Define A relation S for subset of R by S=[{A,B:ACR,B is improper

Subset to R,[A/B]u[B/A]is finite prove that s is an equivalent relation and the family of finite subset of R one equivalent class

To prove that the relation S is an equivalence relation, we need to show that it satisfies three properties: reflexivity, symmetry, and transitivity.

1. Reflexivity: We need to show that every set A in R is related to itself, meaning ASA. In this case, since we are given that B is an improper subset of A, we know that A ⊂ B is not true. Therefore, A cannot be equal to B, which implies that ASA is false. Hence, the relation S is not reflexive.

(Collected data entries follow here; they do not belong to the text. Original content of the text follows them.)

-- pv_equiv track=rewrite | github.com/gbechtold/Velocitytree | velocitytree/progress_tracking.py | _prioritize_risk_factors
-- ===== SOURCE A (Python) =====
-- from typing import Dict, List, Optional, Tuple, Set
-- from collections import defaultdict
--
-- def _prioritize_risk_factors(risk_factors: List[str]) -> List[str]:
--     """Prioritize and deduplicate risk factors."""
--     # Count occurrences
--     factor_counts = defaultdict(int)
--     for factor in risk_factors:
--         factor_counts[factor] += 1
--
--     # Sort by frequency and severity
--     priority_order = {
--         "Blocked by": 3,
--         "High complexity": 2,
--         "Complex dependency": 2,
--         "High velocity variance": 1,
--         "Stale progress": 1
--     }
--
--     def get_priority(factor):
--         for key, priority in priority_order.items():
--             if key in factor:
--                 return priority
--         return 0
--
--     sorted_factors = sorted(
--         factor_counts.items(),
--         key=lambda x: (get_priority(x[0]), x[1]),
--         reverse=True
--     )
--
--     return [f"{factor} ({count} features)" for factor, count in sorted_factors[:5]]
-- ===== SOURCE B (Python) =====
-- from typing import List
-- from collections import Counter
--
--
-- def _priority(factor: str) -> int:
--     if "Blocked by" in factor:
--         return 3
--     if "High complexity" in factor or "Complex dependency" in factor:
--         return 2
--     if "High velocity variance" in factor or "Stale progress" in factor:
--         return 1
--     return 0
--
--
-- def _prioritize_risk_factors(risk_factors: List[str]) -> List[str]:
--     """Prioritize and deduplicate risk factors (bucket selection by priority tier)."""
--     counts = Counter(risk_factors)
--     ordered = []
--     for tier in (3, 2, 1, 0):
--         bucket = [item for item in counts.items() if _priority(item[0]) == tier]
--         bucket.sort(key=lambda item: item[1], reverse=True)
--         ordered += bucket
--     return [f"{factor} ({count} features)" for factor, count in ordered[:5]]
-- ===== Notes on version B (the rewrite author's own statement) =====
-- stated objective: alternative
-- what changed: Replaces the single full sort of counted factors under the tuple key (priority, count) by a four-bucket pass: the distinct factors are partitioned by priority tier (3,2,1,0) and each bucket is stably sorted by count descending, then the buckets are concatenated and the top 5 formatted.
import Mathlib
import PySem

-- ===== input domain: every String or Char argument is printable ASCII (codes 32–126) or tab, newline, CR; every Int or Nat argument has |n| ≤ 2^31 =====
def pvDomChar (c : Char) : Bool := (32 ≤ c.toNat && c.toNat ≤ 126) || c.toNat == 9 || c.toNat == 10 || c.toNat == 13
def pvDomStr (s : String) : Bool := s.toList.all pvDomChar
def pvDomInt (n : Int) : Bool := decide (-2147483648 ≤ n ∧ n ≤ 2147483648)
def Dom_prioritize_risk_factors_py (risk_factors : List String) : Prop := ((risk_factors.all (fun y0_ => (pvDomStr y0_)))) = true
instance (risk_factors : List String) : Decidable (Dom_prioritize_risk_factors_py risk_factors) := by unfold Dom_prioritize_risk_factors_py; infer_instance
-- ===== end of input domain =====

-- B replaces A's full sort of the counted factors under the tuple key (priority, count) by a
-- bucket pass: one count-sorted bucket per priority tier 3,2,1,0, concatenated; same output.

-- ===== PORT A =====
-- priority_order.items(), in dict insertion order
def priorityOrderA : List (String × Int) :=
  [("Blocked by", 3), ("High complexity", 2), ("Complex dependency", 2),
   ("High velocity variance", 1), ("Stale progress", 1)]

-- get_priority: first key that is a substring of factor wins ('key in factor')
def getPriorityA_go : List (String × Int) → String → Int
  | [], _ => 0
  | (k, p) :: rest, factor => if PySem.Str.isIn k factor then p else getPriorityA_go rest factor

def getPriorityA (factor : String) : Int := getPriorityA_go priorityOrderA factor

def prioritize_risk_factors_py (risk_factors : List String) : List String :=
  let factor_counts := risk_factors.foldl (fun d f => d.modify f 0 (· + 1)) (PySem.Dict.empty : PySem.Dict String Int)
  let sorted_factors := PySem.List.sorted2 factor_counts.items (fun x => getPriorityA x.1) (fun x => x.2) true
  (sorted_factors.take 5).map (fun x => x.1 ++ " (" ++ PySem.Int.toStr x.2 ++ " features)")

-- ===== PORT B =====
def getPriorityB (factor : String) : Int :=
  if PySem.Str.isIn "Blocked by" factor then 3
  else if PySem.Str.isIn "High complexity" factor || PySem.Str.isIn "Complex dependency" factor then 2
  else if PySem.Str.isIn "High velocity variance" factor || PySem.Str.isIn "Stale progress" factor then 1
  else 0

def prioritize_risk_factors_py_alt (risk_factors : List String) : List String :=
  let counts := PySem.Dict.counter risk_factors
  let ordered := ([3, 2, 1, 0] : List Int).foldl
    (fun acc tier =>
      acc ++ PySem.List.sorted (counts.items.filter (fun item => getPriorityB item.1 == tier))
              (fun item => item.2) true) []
  (ordered.take 5).map (fun x => x.1 ++ " (" ++ PySem.Int.toStr x.2 ++ " features)")

-- ===== PRECONDITION & SPEC =====
def Spec_prioritize_risk_factors_py (risk_factors : List String) (out : List String) : Prop := out = prioritize_risk_factors_py_alt risk_factors
instance (risk_factors : List String) (out : List String) : Decidable (Spec_prioritize_risk_factors_py risk_factors out) := by unfold Spec_prioritize_risk_factors_py; infer_instance

-- ===== CLAIM (what is proved, stated in full; the proofs are below) =====
def Claim_equal_prioritize_risk_factors_py : Prop := ∀ (risk_factors : List String), Dom_prioritize_risk_factors_py risk_factors → Spec_prioritize_risk_factors_py risk_factors (prioritize_risk_factors_py risk_factors)

-- ===== LEMMAS AND PROOFS =====

-- the two priority helpers agree
theorem gp_eq : getPriorityA = getPriorityB := by
  funext f
  simp only [getPriorityA, getPriorityA_go, priorityOrderA, getPriorityB]
  split_ifs <;> simp_all

-- inserting x into l1 ++ l2 ++ l3 where x never goes before l1, always before l3,
-- and behaves like before' on l2, inserts into l2
theorem insertBy_nil {α : Type} (before : α → α → Bool) (x : α) :
    PySem.List.insertBy before x [] = [x] := rfl

theorem insertBy_cons {α : Type} (before : α → α → Bool) (x y : α) (ys : List α) :
    PySem.List.insertBy before x (y :: ys) =
      if before x y then x :: y :: ys else y :: PySem.List.insertBy before x ys := rfl

theorem insertBy_split {α : Type} (before before' : α → α → Bool) (x : α) (l1 l2 l3 : List α)
    (h1 : ∀ y ∈ l1, before x y = false)
    (h2 : ∀ y ∈ l2, before x y = before' x y)
    (h3 : ∀ y ∈ l3, before x y = true) :
    PySem.List.insertBy before x (l1 ++ l2 ++ l3) =
      l1 ++ PySem.List.insertBy before' x l2 ++ l3 := by
  induction l1 with
  | nil =>
    simp only [List.nil_append]
    induction l2 with
    | nil =>
      simp only [List.nil_append, insertBy_nil]
      cases l3 with
      | nil => rfl
      | cons y ys => simp [insertBy_cons, h3 y (by simp)]
    | cons y l2 ih =>
      have hy := h2 y (by simp)
      simp only [List.cons_append, insertBy_cons, hy]
      cases hb : before' x y with
      | true => simp
      | false =>
        simp only [Bool.false_eq_true, if_false, List.cons_append]
        rw [ih (fun z hz => h2 z (by simp [hz]))]
  | cons y l1 ih =>
    have hy := h1 y (by simp)
    have ih' := ih (fun z hz => h1 z (by simp [hz]))
    simp only [List.cons_append, insertBy_cons, hy, Bool.false_eq_true, if_false]
    simp only [List.append_assoc] at ih' ⊢
    rw [ih']

-- appending one element to a reverse-sorted list is one insertion
theorem sorted_rev_append_singleton {α : Type} (xs : List α) (x : α) (k : α → Int) :
    PySem.List.sorted (xs ++ [x]) k true =
      PySem.List.insertBy (fun a b => decide (k b < k a)) x (PySem.List.sorted xs k true) := by
  rw [PySem.List.sorted_rev_eq_foldl_insertBy, PySem.List.sorted_rev_eq_foldl_insertBy,
    List.foldl_append]
  rfl

-- a lex sort (reverse) by (k1, k2) with k1 ∈ {3,2,1,0} is four count-sorted buckets
theorem sorted2_buckets {α : Type} (xs : List α) (k1 k2 : α → Int)
    (h : ∀ x ∈ xs, k1 x = 3 ∨ k1 x = 2 ∨ k1 x = 1 ∨ k1 x = 0) :
    PySem.List.sorted2 xs k1 k2 true =
      PySem.List.sorted (xs.filter (fun x => k1 x == 3)) k2 true ++
      (PySem.List.sorted (xs.filter (fun x => k1 x == 2)) k2 true ++
      (PySem.List.sorted (xs.filter (fun x => k1 x == 1)) k2 true ++
      PySem.List.sorted (xs.filter (fun x => k1 x == 0)) k2 true)) := by
  induction xs using List.reverseRecOn with
  | nil => simp [PySem.List.sorted2, PySem.List.sorted]
  | append_singleton xs x ih =>
    have hx := h x (by simp)
    have hxs : ∀ y ∈ xs, k1 y = 3 ∨ k1 y = 2 ∨ k1 y = 1 ∨ k1 y = 0 :=
      fun y hy => h y (by simp [hy])
    have hstep : PySem.List.sorted2 (xs ++ [x]) k1 k2 true =
        PySem.List.insertBy
          (fun a b => decide (k1 b < k1 a) || (!decide (k1 a < k1 b) && decide (k2 b < k2 a)))
          x (PySem.List.sorted2 xs k1 k2 true) := by
      simp only [PySem.List.sorted2, List.foldl_append, List.foldl_cons, List.foldl_nil, if_true]
    have hmem : ∀ (v : Int) (y : α),
        y ∈ PySem.List.sorted (xs.filter (fun z => k1 z == v)) k2 true → k1 y = v := by
      intro v y hy
      rw [PySem.List.mem_sorted] at hy
      have := List.of_mem_filter hy
      simpa using this
    have hfil : ∀ w : Int, List.filter (fun z => k1 z == w) (xs ++ [x]) =
        List.filter (fun z => k1 z == w) xs ++ (if k1 x == w then [x] else []) := by
      intro w; simp [List.filter_append, List.filter_cons]
    rw [hstep, ih hxs]
    rcases hx with hv | hv | hv | hv
    · -- k1 x = 3 : insert into the first bucket
      rw [hfil 3, hfil 2, hfil 1, hfil 0]
      simp only [hv]
      norm_num
      rw [sorted_rev_append_singleton]
      have := insertBy_split
        (fun a b => decide (k1 b < k1 a) || (!decide (k1 a < k1 b) && decide (k2 b < k2 a)))
        (fun a b => decide (k2 b < k2 a)) x
        []
        (PySem.List.sorted (List.filter (fun z => k1 z == 3) xs) k2 true)
        (PySem.List.sorted (List.filter (fun z => k1 z == 2) xs) k2 true ++
         (PySem.List.sorted (List.filter (fun z => k1 z == 1) xs) k2 true ++
          PySem.List.sorted (List.filter (fun z => k1 z == 0) xs) k2 true))
        (by simp)
        (by intro y hy; have := hmem 3 y hy; simp [hv, this])
        (by intro y hy
            simp only [List.mem_append] at hy
            rcases hy with hy | hy | hy
            · have := hmem 2 y hy; simp [hv, this]
            · have := hmem 1 y hy; simp [hv, this]
            · have := hmem 0 y hy; simp [hv, this])
      simpa using this
    · -- k1 x = 2 : insert into the second bucket
      rw [hfil 3, hfil 2, hfil 1, hfil 0]
      simp only [hv]
      norm_num
      rw [sorted_rev_append_singleton]
      have := insertBy_split
        (fun a b => decide (k1 b < k1 a) || (!decide (k1 a < k1 b) && decide (k2 b < k2 a)))
        (fun a b => decide (k2 b < k2 a)) x
        (PySem.List.sorted (List.filter (fun z => k1 z == 3) xs) k2 true)
        (PySem.List.sorted (List.filter (fun z => k1 z == 2) xs) k2 true)
        (PySem.List.sorted (List.filter (fun z => k1 z == 1) xs) k2 true ++
         PySem.List.sorted (List.filter (fun z => k1 z == 0) xs) k2 true)
        (by intro y hy; have := hmem 3 y hy; simp [hv, this])
        (by intro y hy; have := hmem 2 y hy; simp [hv, this])
        (by intro y hy
            simp only [List.mem_append] at hy
            rcases hy with hy | hy
            · have := hmem 1 y hy; simp [hv, this]
            · have := hmem 0 y hy; simp [hv, this])
      simpa [List.append_assoc] using this
    · -- k1 x = 1 : insert into the third bucket
      rw [hfil 3, hfil 2, hfil 1, hfil 0]
      simp only [hv]
      norm_num
      rw [sorted_rev_append_singleton]
      have := insertBy_split
        (fun a b => decide (k1 b < k1 a) || (!decide (k1 a < k1 b) && decide (k2 b < k2 a)))
        (fun a b => decide (k2 b < k2 a)) x
        (PySem.List.sorted (List.filter (fun z => k1 z == 3) xs) k2 true ++
         PySem.List.sorted (List.filter (fun z => k1 z == 2) xs) k2 true)
        (PySem.List.sorted (List.filter (fun z => k1 z == 1) xs) k2 true)
        (PySem.List.sorted (List.filter (fun z => k1 z == 0) xs) k2 true)
        (by intro y hy
            simp only [List.mem_append] at hy
            rcases hy with hy | hy
            · have := hmem 3 y hy; simp [hv, this]
            · have := hmem 2 y hy; simp [hv, this])
        (by intro y hy; have := hmem 1 y hy; simp [hv, this])
        (by intro y hy; have := hmem 0 y hy; simp [hv, this])
      simpa [List.append_assoc] using this
    · -- k1 x = 0 : insert into the last bucket
      rw [hfil 3, hfil 2, hfil 1, hfil 0]
      simp only [hv]
      norm_num
      rw [sorted_rev_append_singleton]
      have := insertBy_split
        (fun a b => decide (k1 b < k1 a) || (!decide (k1 a < k1 b) && decide (k2 b < k2 a)))
        (fun a b => decide (k2 b < k2 a)) x
        (PySem.List.sorted (List.filter (fun z => k1 z == 3) xs) k2 true ++
         (PySem.List.sorted (List.filter (fun z => k1 z == 2) xs) k2 true ++
          PySem.List.sorted (List.filter (fun z => k1 z == 1) xs) k2 true))
        (PySem.List.sorted (List.filter (fun z => k1 z == 0) xs) k2 true)
        []
        (by intro y hy
            simp only [List.mem_append] at hy
            rcases hy with hy | hy | hy
            · have := hmem 3 y hy; simp [hv, this]
            · have := hmem 2 y hy; simp [hv, this]
            · have := hmem 1 y hy; simp [hv, this])
        (by intro y hy; have := hmem 0 y hy; simp [hv, this])
        (by simp)
      simpa [List.append_assoc] using this

theorem gpB_range (f : String) : getPriorityB f = 3 ∨ getPriorityB f = 2 ∨ getPriorityB f = 1 ∨ getPriorityB f = 0 := by
  unfold getPriorityB; split_ifs <;> simp

-- ===== VERDICT (by name: the statement is the Claim_ definition above) =====
theorem prioritize_risk_factors_py_spec : Claim_equal_prioritize_risk_factors_py := by
  intro risk_factors _
  unfold Spec_prioritize_risk_factors_py
  unfold prioritize_risk_factors_py prioritize_risk_factors_py_alt
  rw [PySem.Dict.counter_eq_foldl]
  simp only [List.foldl_cons, List.foldl_nil, List.nil_append, gp_eq]
  rw [sorted2_buckets
    ((risk_factors.foldl (fun d f => d.modify f 0 (· + 1)) (PySem.Dict.empty : PySem.Dict String Int)).items)
    (fun x => getPriorityB x.1) (fun x => x.2) (fun x _ => gpB_range x.1)]
  simp [List.append_assoc]
-- pv_equiv track=rewrite | github.com/krloer/CTF | 2023/patriotCTF/rev/garbage/solve.py | rev_finalstage
-- ===== SOURCE A (Python) =====
-- def rev_finalstage(r):
--     flag = ""
--     i = 0
--     while i < len(r):
--         try:
--             flag += r[i+1] + r[i]
--         except:
--             flag += r[i]
--         i+=2
--
--     flag = list(flag)
--     flag.reverse()
--     flag = "".join(g for g in flag)
--     return flag
-- ===== SOURCE B (Python) =====
-- def rev_finalstage(r):
--     blocks = [r[i:i + 2] for i in range(0, len(r), 2)]
--     return "".join(reversed(blocks))
-- ===== Notes on version B (the rewrite author's own statement) =====
-- stated objective: faster
-- what changed: A swaps each adjacent character pair while building the string by repeated += concatenation and then reverses it character by character; B never swaps characters: it chops the string into 2-character blocks in one comprehension and joins the blocks in reverse block order in a single join.
import Mathlib
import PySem

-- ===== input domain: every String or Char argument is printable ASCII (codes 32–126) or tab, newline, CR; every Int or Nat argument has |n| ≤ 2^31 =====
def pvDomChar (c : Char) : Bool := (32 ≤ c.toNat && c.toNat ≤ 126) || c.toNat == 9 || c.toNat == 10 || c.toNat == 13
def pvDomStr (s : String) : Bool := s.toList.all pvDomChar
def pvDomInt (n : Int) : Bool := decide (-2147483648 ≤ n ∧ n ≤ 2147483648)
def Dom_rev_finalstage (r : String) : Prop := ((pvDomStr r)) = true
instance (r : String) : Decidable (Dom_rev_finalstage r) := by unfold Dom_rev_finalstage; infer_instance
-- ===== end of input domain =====

-- B replaces A's swap-each-pair-then-reverse (built by repeated string +=) with chopping into
-- 2-character blocks joined once in reverse block order (measured faster in a timing run).


-- ===== PORT A =====
-- the while loop with step 2: try takes r[i+1]+r[i], the except branch (i+1 out of range)
-- takes the lone r[i]; ported as the obvious two-at-a-time structural recursion
def pvSwapGo : List Char → List Char
  | [] => []
  | [a] => [a]
  | a :: b :: t => b :: a :: pvSwapGo t

def rev_finalstage (r : String) : String :=
  -- flag = list(flag); flag.reverse(); "".join(...)
  String.ofList ((pvSwapGo r.toList).reverse)

-- ===== PORT B =====
def rev_finalstage_alt (r : String) : String :=
  -- blocks = [r[i:i+2] for i in range(0, len(r), 2)]
  let blocks := (PySem.List.pyRange 0 (PySem.Str.len r) 2).map
    (fun i => PySem.List.slice r.toList (some i) (some (i + 2)))
  -- "".join(reversed(blocks))
  String.ofList blocks.reverse.flatten

-- ===== PRECONDITION & SPEC =====
def Spec_rev_finalstage (r : String) (out : String) : Prop := out = rev_finalstage_alt r
instance (r : String) (out : String) : Decidable (Spec_rev_finalstage r out) := by unfold Spec_rev_finalstage; infer_instance

-- ===== CLAIM (what is proved, stated in full; the proofs are below) =====
def Claim_equal_rev_finalstage : Prop := ∀ (r : String), Dom_rev_finalstage r → Spec_rev_finalstage r (rev_finalstage r)

-- ===== LEMMAS AND PROOFS =====

-- the 2-blocks of a list, by structural recursion (proof-only helper)
def pvChunks : List Char → List (List Char)
  | [] => []
  | [a] => [[a]]
  | a :: b :: t => [a, b] :: pvChunks t

lemma pv_blocks_eq_chunks (l : List Char) :
    (List.range ((l.length + 1) / 2)).map (fun k => (l.drop (2 * k)).take 2) = pvChunks l := by
  induction l using pvSwapGo.induct with
  | case1 => simp [pvChunks]
  | case2 a => simp [pvChunks]
  | case3 a b t ih =>
    have hlen : ((a :: b :: t).length + 1) / 2 = (t.length + 1) / 2 + 1 := by
      simp; omega
    rw [hlen, List.range_succ_eq_map, pvChunks]
    simp only [List.map_cons, List.map_map]
    refine List.cons_eq_cons.mpr ⟨by simp, ?_⟩
    rw [← ih]
    apply List.map_congr_left
    intro k _
    have h2 : 2 * Nat.succ k = 2 * k + 2 := by omega
    simp [Function.comp, h2, List.drop_succ_cons]

lemma pv_chunks_rev_flatten (l : List Char) :
    (pvChunks l).reverse.flatten = (pvSwapGo l).reverse := by
  induction l using pvSwapGo.induct with
  | case1 => simp [pvChunks, pvSwapGo]
  | case2 a => simp [pvChunks, pvSwapGo]
  | case3 a b t ih => simp [pvChunks, pvSwapGo, ih]

lemma pv_range_two (n : Nat) :
    PySem.List.pyRange 0 (n : Int) 2 = (List.range ((n + 1) / 2)).map (fun k => ((2 * k : Nat) : Int)) := by
  rw [PySem.List.pyRange_of_pos 0 (n : Int) (by norm_num)]
  by_cases h : 0 < n
  · have hif : (0 : Int) < (n : Int) := by exact_mod_cast h
    rw [if_pos hif]
    have hcount : (((n : Int) - 0 + 2 - 1) / 2).toNat = (n + 1) / 2 := by omega
    rw [hcount]
    apply List.map_congr_left
    intro k _
    push_cast
    ring
  · have h0 : n = 0 := by omega
    subst h0
    simp

lemma pv_slice_two (l : List Char) (k : Nat) :
    PySem.List.slice l (some ((2 * k : Nat) : Int)) (some (((2 * k : Nat) : Int) + 2)) =
      (l.drop (2 * k)).take 2 := by
  have : (((2 * k : Nat) : Int) + 2) = ((2 * k + 2 : Nat) : Int) := by push_cast; ring
  rw [this, PySem.List.slice_natCast]
  congr 1
  omega

-- ===== VERDICT (by name: the statement is the Claim_ definition above) =====
theorem rev_finalstage_spec : Claim_equal_rev_finalstage := by
  intro r _
  unfold Spec_rev_finalstage rev_finalstage rev_finalstage_alt
  rw [PySem.Str.len_eq, pv_range_two, List.map_map]
  have hmap : (List.range ((r.toList.length + 1) / 2)).map
      ((fun i => PySem.List.slice r.toList (some i) (some (i + 2))) ∘ fun k => ((2 * k : Nat) : Int)) =
      (List.range ((r.toList.length + 1) / 2)).map (fun k => ((r.toList.drop (2 * k)).take 2)) := by
    apply List.map_congr_left
    intro k _
    exact pv_slice_two r.toList k
  rw [hmap, pv_blocks_eq_chunks]
  show _ = String.ofList (pvChunks r.toList).reverse.flatten
  rw [pv_chunks_rev_flatten]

2. Symmetry: We need to show that if A is related to B, then B is related to A, which can be represented as ASB implies BSA. Here, we are given that [A/B] ∪ [B/A] is finite. To prove symmetry, let's consider two sets, A and B, where A is related to B. This means that either A ⊂ B or B ⊂ A. Without loss of generality, let's assume A ⊂ B. Now, we need to show that B is related to A, i.e., B ⊂ A. To show this, we can use proof by contradiction. If B is not a subset of A, then we can always find an element x ∈ (B \ A) such that x ∉ A. But this contradicts the given fact that [A/B] ∪ [B/A] is finite because we can construct infinitely many x's. Therefore, B ⊂ A, and we have shown that ASB implies BSA, proving symmetry for the relation S.

3. Transitivity: We need to show that if A is related to B and B is related to C, then A is related to C, which can be represented as ASB and BSC implies ASC. Let's assume that A is related to B, which means either A ⊂ B or B ⊂ A. Similarly, let's assume B is related to C, which means either B ⊂ C or C ⊂ B. We need to prove that A is related to C, i.e., either A ⊂ C or C ⊂ A. We consider four possible cases:
a) If A ⊂ B and B ⊂ C, then A ⊂ C.
b) If A ⊂ B and C ⊂ B, then C ⊂ B ⊂ A.
c) If B ⊂ A and C ⊂ B, then C ⊂ B ⊂ A.
d) If B ⊂ A and B ⊂ C, then C ⊂ B ⊂ A.

In all cases, we have either A ⊂ C or C ⊂ A, which means A is related to C, proving transitivity.

Now, let's discuss the second part of the question: "the family of finite subsets of R forms one equivalence class."

For a set A in R, the equivalence class [A] consists of all sets B such that B is an improper subset of A and [A/B] ∪ [B/A] is finite. To show that the family of finite subsets of R forms one equivalence class, we need to establish that every finite subset of R is related to every other finite subset of R.

Consider two finite subsets of R, A and B. Since both subsets are finite, the union A ∪ B is also finite. Therefore, [A/B] ∪ [B/A] is finite, satisfying the condition for the equivalence class. Hence, any two finite subsets of R belong to the same equivalence class.

In conclusion, the relation S is not an equivalence relation since it doesn't satisfy reflexivity. However, the family of finite subsets of R forms one equivalence class.